TASK TO CARRY OUT:
Every record must reappear in the answer exactly as given.

DATA TO EXAMINE:
-- the outer 'while searching' loop; backtrack = pop, stop when the stack empties
def pvOuterLoop (elements_list : List Int) (n : Int) (max_length : Int) : Nat → List Int → List (List Int) → List (List Int)
  | 0, _, solution_list => solution_list
  | fuel + 1, current_list, solution_list =>
    let p := pvInnerLoop elements_list n max_length (fuel + 1) current_list solution_list
    if p.1.tail.isEmpty then p.2 else pvOuterLoop elements_list n max_length fuel p.1.tail p.2

def iterative_back (elements_list : List Int) (n : Int) (solution_list : List (List Int)) : List (List Int) :=
  -- fuel (m+1)^2+2 is proven sufficient for the while-loop below (outer_tail lemma)
  pvOuterLoop elements_list n (elements_list.length : Int)
    ((elements_list.length + 1) * (elements_list.length + 1) + 2) [-1] solution_list

-- ===== PORT B =====
-- inner 'for j in range(i, m)' with running sum s
def altInner (elements_list : List Int) (n : Int) (m i : Nat) (j : Nat) (s : Int) (sol : List (List Int)) : List (List Int) :=
  if j < m then
    let s' := s + (PySem.List.pyGet? elements_list (j : Int)).getD 0
    altInner elements_list n m i (j + 1) s'
      (if PySem.Int.mod s' n = 0 then sol ++ [PySem.List.slice elements_list (some (i : Int)) (some ((j : Int) + 1))] else sol)
  else sol
  termination_by m - j
  decreasing_by omega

RESULT OF THE TASK:
-- the outer 'while searching' loop; backtrack = pop, stop when the stack empties
def pvOuterLoop (elements_list : List Int) (n : Int) (max_length : Int) : Nat → List Int → List (List Int) → List (List Int)
  | 0, _, solution_list => solution_list
  | fuel + 1, current_list, solution_list =>
    let p := pvInnerLoop elements_list n max_length (fuel + 1) current_list solution_list
    if p.1.tail.isEmpty then p.2 else pvOuterLoop elements_list n max_length fuel p.1.tail p.2

def iterative_back (elements_list : List Int) (n : Int) (solution_list : List (List Int)) : List (List Int) :=
  -- fuel (m+1)^2+2 is proven sufficient for the while-loop below (outer_tail lemma)
  pvOuterLoop elements_list n (elements_list.length : Int)
    ((elements_list.length + 1) * (elements_list.length + 1) + 2) [-1] solution_list

-- ===== PORT B =====
-- inner 'for j in range(i, m)' with running sum s
def altInner (elements_list : List Int) (n : Int) (m i : Nat) (j : Nat) (s : Int) (sol : List (List Int)) : List (List Int) :=
  if j < m then
    let s' := s + (PySem.List.pyGet? elements_list (j : Int)).getD 0
    altInner elements_list n m i (j + 1) s'
      (if PySem.Int.mod s' n = 0 then sol ++ [PySem.List.slice elements_list (some (i : Int)) (some ((j : Int) + 1))] else sol)
  else sol
  termination_by m - j
  decreasing_by omega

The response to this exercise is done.